Литмир - Электронная Библиотека
Содержание  
A
A

«Мой сын курлычет песенку свою…»

Мой сын курлычет песенку свою,
подобную журчащей птичьей речи,
и я боюсь, что вдруг на чьи-то плечи
я с плеч моих страдания свалю.
Боюсь, что на других свалю вину
за всю игру людьми или словами.
Боюсь, что на других свалю войну,
висящую у нас над головами.
Когда мы трусим в чью-то шкуру влезть,
с несчастьями других играя в прятки,
в семейном личном счастье что-то есть
от ловконько подсунутой нам взятки.
Да будь я из блаженно всеблагих,
да будь я и великий-превеликий,
не заслужил я подлых привилегий
не мучиться – хотя бы за других.
Конечно, мне хотелось бы всех благ,
конечно, мне хотелось бы почета,
но думаю порой – какого черта
напрашиваться мне на этот блат?
Спасайтесь от позора не страдать,
не помогать, не думать, не бороться.
Сомнительна такая благодать —
к несчастию, на счастье напороться.
И если чересчур мне хорошо,
все сделаю, чтоб стало мне похуже,
чтобы, пронзив, мороз пошел по коже,
когда ласкают слишком горячо.
Нарочное придумыванье бед
чужие беды, впрочем, не оплатит.
Всегда, когда своих страданий нет,
чтоб не тупеть, чужих страданий хватит.
2 июня 1979

«Появились евтушенковеды…»

Ю. Нехорошеву

Появились евтушенковеды,
создали свой крошечный союз.
В этом никакой моей победы.
Я совсем невесело смеюсь.
Я поэт. Немножко даже критик
и прозаик без пяти минут.
Предлагают, что ни говорите,
даже завершить Литинститут.
Я фотографирую. Со вспышкой.
В главной роли снялся в синема.
Думал ли об этом я мальчишкой
на далекой станции Зима?
Говорят вокруг: он работяга.
То он про Нью-Йорк, то про Алтай.
Успокойтесь, право, ради бога:
я – замаскированный лентяй.
Вкалывал я, сам себе мешая,
и мозги свихнул я набекрень.
Наша подозрительно большая
работоспособность – это лень.
Дело не в писательской мозоли
на затекшем пальце и заду.
Есть в нас леность мысли, леность боли —
даже сострадаем на ходу.
От своих пустых трудов как в мыле,
яростно рифмуют кое-как
лодыри отечественной мысли
с напряженным видом работяг.
Если стих короткий удлинился
и в поэму рыхлую разбух,
это значит, что поэт ленился,
вроде бы работая за двух.
Не от этой ли духовной лени
на страницах, внешне боевых,
что-то многовато оживленья,
что-то мало попросту живых.
Нам писать не лень.

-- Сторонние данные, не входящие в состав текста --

-- ===== PORT A =====
-- literal transliteration of Source A; expected[chamber] / actual[chamber] are only looked up
-- for chamber a key of both dicts (guard passed), so getD's default [] is never used;
-- likewise expected[chamber][district] is only looked up for district a key of that dict.
def compare_districts (expected : List (String × List (String × Int))) (actual : List (String × List (String × List String))) : List String :=
  let errors : List String := []
  let eD := PySem.Dict.mk expected
  let aD := PySem.Dict.mk actual
  if !(PySem.Set.equal (PySem.Set.ofList eD.keys) (PySem.Set.ofList aD.keys)) then
    errors ++ ["expected districts for " ++ pvKeysView eD.keys ++ ", got " ++ pvKeysView aD.keys]
  else
    eD.keys.foldl (fun errors chamber =>
      let expC := PySem.Dict.mk (eD.getD chamber [])
      let actC := PySem.Dict.mk (aD.getD chamber [])
      let expD := PySem.Set.ofList expC.keys
      let actD := PySem.Set.ofList actC.keys
      let errors := (PySem.List.sorted (PySem.Set.diff expD actD) (fun x => x)).foldl
        (fun errors district =>
          if expC.getD district 0 != 0 then
            errors ++ ["missing legislator for " ++ chamber ++ " " ++ district]
          else errors) errors
      let errors := (PySem.List.sorted (PySem.Set.diff actD expD) (fun x => x)).foldl
        (fun errors district =>
          errors ++ ["extra legislator for unexpected seat " ++ chamber ++ " " ++ district]) errors
      (PySem.List.sorted (PySem.Set.inter actD expD) (fun x => x)).foldl
        (fun errors district =>
          let errors := if ((actC.getD district []).length : Int) < expC.getD district 0 then
              errors ++ ["missing legislator for " ++ chamber ++ " " ++ district]
            else errors
          if ((actC.getD district []).length : Int) > expC.getD district 0 then
            errors ++ ["extra legislator for " ++ chamber ++ " " ++ district ++ ":\n\t" ++ PySem.Str.join "\n\t" (actC.getD district [])]
          else errors) errors) errors

-- ===== PORT B =====
-- literal transliteration of Source B: one pass over sorted(union of district keys) per chamber,
-- routing each district into one of three buckets, then errors += missing + extra_seat + both
def compare_districts_alt (expected : List (String × List (String × Int))) (actual : List (String × List (String × List String))) : List String :=
  let eD := PySem.Dict.mk expected
  let aD := PySem.Dict.mk actual
  if !(PySem.Set.equal (PySem.Set.ofList eD.keys) (PySem.Set.ofList aD.keys)) then
    ["expected districts for " ++ pvKeysView eD.keys ++ ", got " ++ pvKeysView aD.keys]
  else
    eD.items.foldl (fun errors chamberCounts =>
      let chamber := chamberCounts.1
      let expCounts := PySem.Dict.mk chamberCounts.2
      let act := PySem.Dict.mk (aD.getD chamber [])
      let buckets :=
        (PySem.List.sorted (PySem.Set.union (PySem.Set.ofList expCounts.keys) (PySem.Set.ofList act.keys)) (fun x => x)).foldl
          (fun (acc : List String × List String × List String) district =>
            if !(act.contains district) then
              (if expCounts.getD district 0 != 0 then
                 (acc.1 ++ ["missing legislator for " ++ chamber ++ " " ++ district], acc.2.1, acc.2.2)
               else acc)
            else if !(expCounts.contains district) then
              (acc.1, acc.2.1 ++ ["extra legislator for unexpected seat " ++ chamber ++ " " ++ district], acc.2.2)
            else
              let haveN : Int := (act.getD district []).length
              let want := expCounts.getD district 0
              let both := if haveN < want then acc.2.2 ++ ["missing legislator for " ++ chamber ++ " " ++ district] else acc.2.2
              let both := if haveN > want then both ++ ["extra legislator for " ++ chamber ++ " " ++ district ++ ":\n\t" ++ PySem.Str.join "\n\t" (act.getD district [])] else both
              (acc.1, acc.2.1, both))
          ([], [], [])
      errors ++ buckets.1 ++ buckets.2.1 ++ buckets.2.2) []

-- ===== PRECONDITION & SPEC =====
-- Pre_ excludes association lists in which some dict (either level) carries a duplicate key:
-- a Python dict cannot contain duplicate keys, so such lists do not represent any input A receives.
def Pre_compare_districts (expected : List (String × List (String × Int))) (actual : List (String × List (String × List String))) : Prop :=
  (expected.map Prod.fst).Nodup ∧ (actual.map Prod.fst).Nodup ∧
  (∀ p ∈ expected, (p.2.map Prod.fst).Nodup) ∧ (∀ p ∈ actual, (p.2.map Prod.fst).Nodup)

instance (expected : List (String × List (String × Int))) (actual : List (String × List (String × List String))) : Decidable (Pre_compare_districts expected actual) := by unfold Pre_compare_districts; infer_instance

def pvWitness_compare_districts : (List (String × List (String × Int))) × (List (String × List (String × List String))) :=
  ([("upper", [("1", 1), ("2", 0)])], [("upper", [("1", ["Alice", "Bob"])])])

def Spec_compare_districts (expected : List (String × List (String × Int))) (actual : List (String × List (String × List String))) (out : List String) : Prop := out = compare_districts_alt expected actual
instance (expected : List (String × List (String × Int))) (actual : List (String × List (String × List String))) (out : List String) : Decidable (Spec_compare_districts expected actual out) := by unfold Spec_compare_districts; infer_instance

-- ===== CLAIM (what is proved, stated in full; the proofs are below) =====
def Claim_equal_compare_districts : Prop := ∀ (expected : List (String × List (String × Int))) (actual : List (String × List (String × List String))), Dom_compare_districts expected actual → Pre_compare_districts expected actual → Spec_compare_districts expected actual (compare_districts expected actual)

-- ===== LEMMAS AND PROOFS =====

-- first-match lookup in a duplicate-free association list returns the member's value
theorem pv_getD_mk_eq {ν : Type} {l : List (String × ν)} (h : (l.map Prod.fst).Nodup)
    {k : String} {v : ν} (hm : (k, v) ∈ l) (d : ν) : (PySem.Dict.mk l).getD k d = v := by
  induction l with
  | nil => cases hm
  | cons q t ih =>
    simp only [List.map_cons, List.nodup_cons] at h
    rcases List.mem_cons.mp hm with hq | ht
    · subst hq
      simp [PySem.Dict.getD, PySem.Dict.get?]
    · by_cases hk : q.1 = k
      · exact absurd (hk ▸ List.mem_map.mpr ⟨(k, v), ht, rfl⟩) h.1
      · have : (PySem.Dict.mk t).getD k d = v := ih h.2 ht
        simpa [PySem.Dict.getD, PySem.Dict.get?, List.find?_cons, hk] using this

theorem pv_contains_mk_iff {ν : Type} (l : List (String × ν)) (k : String) :
    (PySem.Dict.mk l).contains k = true ↔ k ∈ l.map Prod.fst := by
  simp only [PySem.Dict.contains, List.any_eq_true, List.mem_map, beq_iff_eq]

-- B's single routing loop, in closed form: three filtered flatMaps of the traversed list
theorem pv_foldl_route {α β : Type} (l : List α) (c1 c2 : α → Bool) (g1 g2 g3 : α → List β)
    (m e b : List β) :
    l.foldl (fun acc x =>
        if c1 x then (acc.1 ++ g1 x, acc.2.1, acc.2.2)
        else if c2 x then (acc.1, acc.2.1 ++ g2 x, acc.2.2)
        else (acc.1, acc.2.1, acc.2.2 ++ g3 x)) (m, e, b)
      = (m ++ (l.filter c1).flatMap g1,
         e ++ (l.filter (fun x => !c1 x && c2 x)).flatMap g2,
         b ++ (l.filter (fun x => !c1 x && !c2 x)).flatMap g3) := by
  induction l generalizing m e b with
  | nil => simp
  | cons x t ih =>
    simp only [List.foldl_cons, List.filter_cons]
    by_cases h1 : c1 x
    · simp [h1, ih]
    · by_cases h2 : c2 x <;> simp [h1, h2, ih]

-- a filter of sorted(u) is sorted(s) whenever s is the duplicate-free list of survivors
theorem pv_sorted_filter_eq (u0 s : List String) (hu : u0.Nodup) (hs : s.Nodup)
    (p : String → Bool) (hmem : ∀ x, x ∈ s ↔ x ∈ u0 ∧ p x = true) :
    (PySem.List.sorted u0 (fun x => x)).filter p = PySem.List.sorted s (fun x => x) := by
  have hnd : (PySem.List.sorted u0 (fun x => x)).Nodup :=
    ((PySem.List.sorted_perm u0 (fun x => x) false).nodup_iff).mpr hu
  have hperm : ((PySem.List.sorted u0 (fun x => x)).filter p).Perm s := by
    refine (List.perm_ext_iff_of_nodup (hnd.filter _) hs).mpr ?_
    intro a
    simp [List.mem_filter, PySem.List.mem_sorted, hmem]
  have hpw : ((PySem.List.sorted u0 (fun x => x)).filter p).Pairwise (fun a b : String => a < b) := by
    have h1 := PySem.List.sorted_pairwise u0 (fun x => x)
    have h3 : (PySem.List.sorted u0 (fun x => x)).Pairwise (fun a b : String => a < b) :=
      (List.pairwise_and_iff.mpr ⟨h1, hnd⟩).imp (fun h => lt_of_le_of_ne h.1 h.2)
    exact List.Pairwise.sublist List.filter_sublist h3
  exact (PySem.List.sorted_eq_of_perm_of_pairwise_lt s _ (fun x => x) hperm hpw).symm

Нам лень подумать.
Лень взорвать наш собственный покой.
Лень глаза смущенные потупить
перед нашей стыдною строкой.
А потом приходят к нам преступно
среди прочих пошлых дешевизн
лень простого честного поступка,
пальцем для других нешевелизм.
Вечность шепчет: поленись, помедли
оскорбить меня стихом своим.
Может быть, главнейшее в поэте —
это – ненаписанное им.
Классики в бессмертье не ломились, —
шло оно за ними, словно тень.
Классики по-своему ленились, —
плохо написать им было лень.
4 июня 1979

Дизайнеры паутины

Кто вяжущей липкой рутины —
заботливые отцы?
Дизайнеры паутины,
возвышенные творцы.
Любой паутинный дизайнер
в паучьей своей глубине
считает, что даже дерзает,
когда он висит на слюне.
Дизайнеры паутины
гордятся созданьем своей
почти невесомой картины,
опутывающей людей.
Особого творчества муки —
рожать из себя эту нить,
чтоб нам паутиною руки
как можно красивей скрутить.
Но есть и ошибка паучья.
Дизайнеры так себе врут:
«Чем жертву изящней помучу,
тем больше оценят мой труд…»
Но как с угасающим взором
такой возжелать красоты
и как восхищаться узором,
в котором запутался ты?
5 июня 1979

«Я вижу с отвращением насквозь…»

Я вижу с отвращением насквозь
вас, розовое племя наслажденцев,
цинически играющих в младенцев…
А время? Время сжалится авось.
Я не желаю вам несчастных детств,
но в зрелости побойтесь погремушек
и слишком уж беспечных потягушек
с убогим восклицаньем: «Наслаждец!»
В истории давно и след простыл
тех, кто искали только наслажденья.
Оказывает вечность снисхожденье
лишь тем, кто снисхожденья не просил.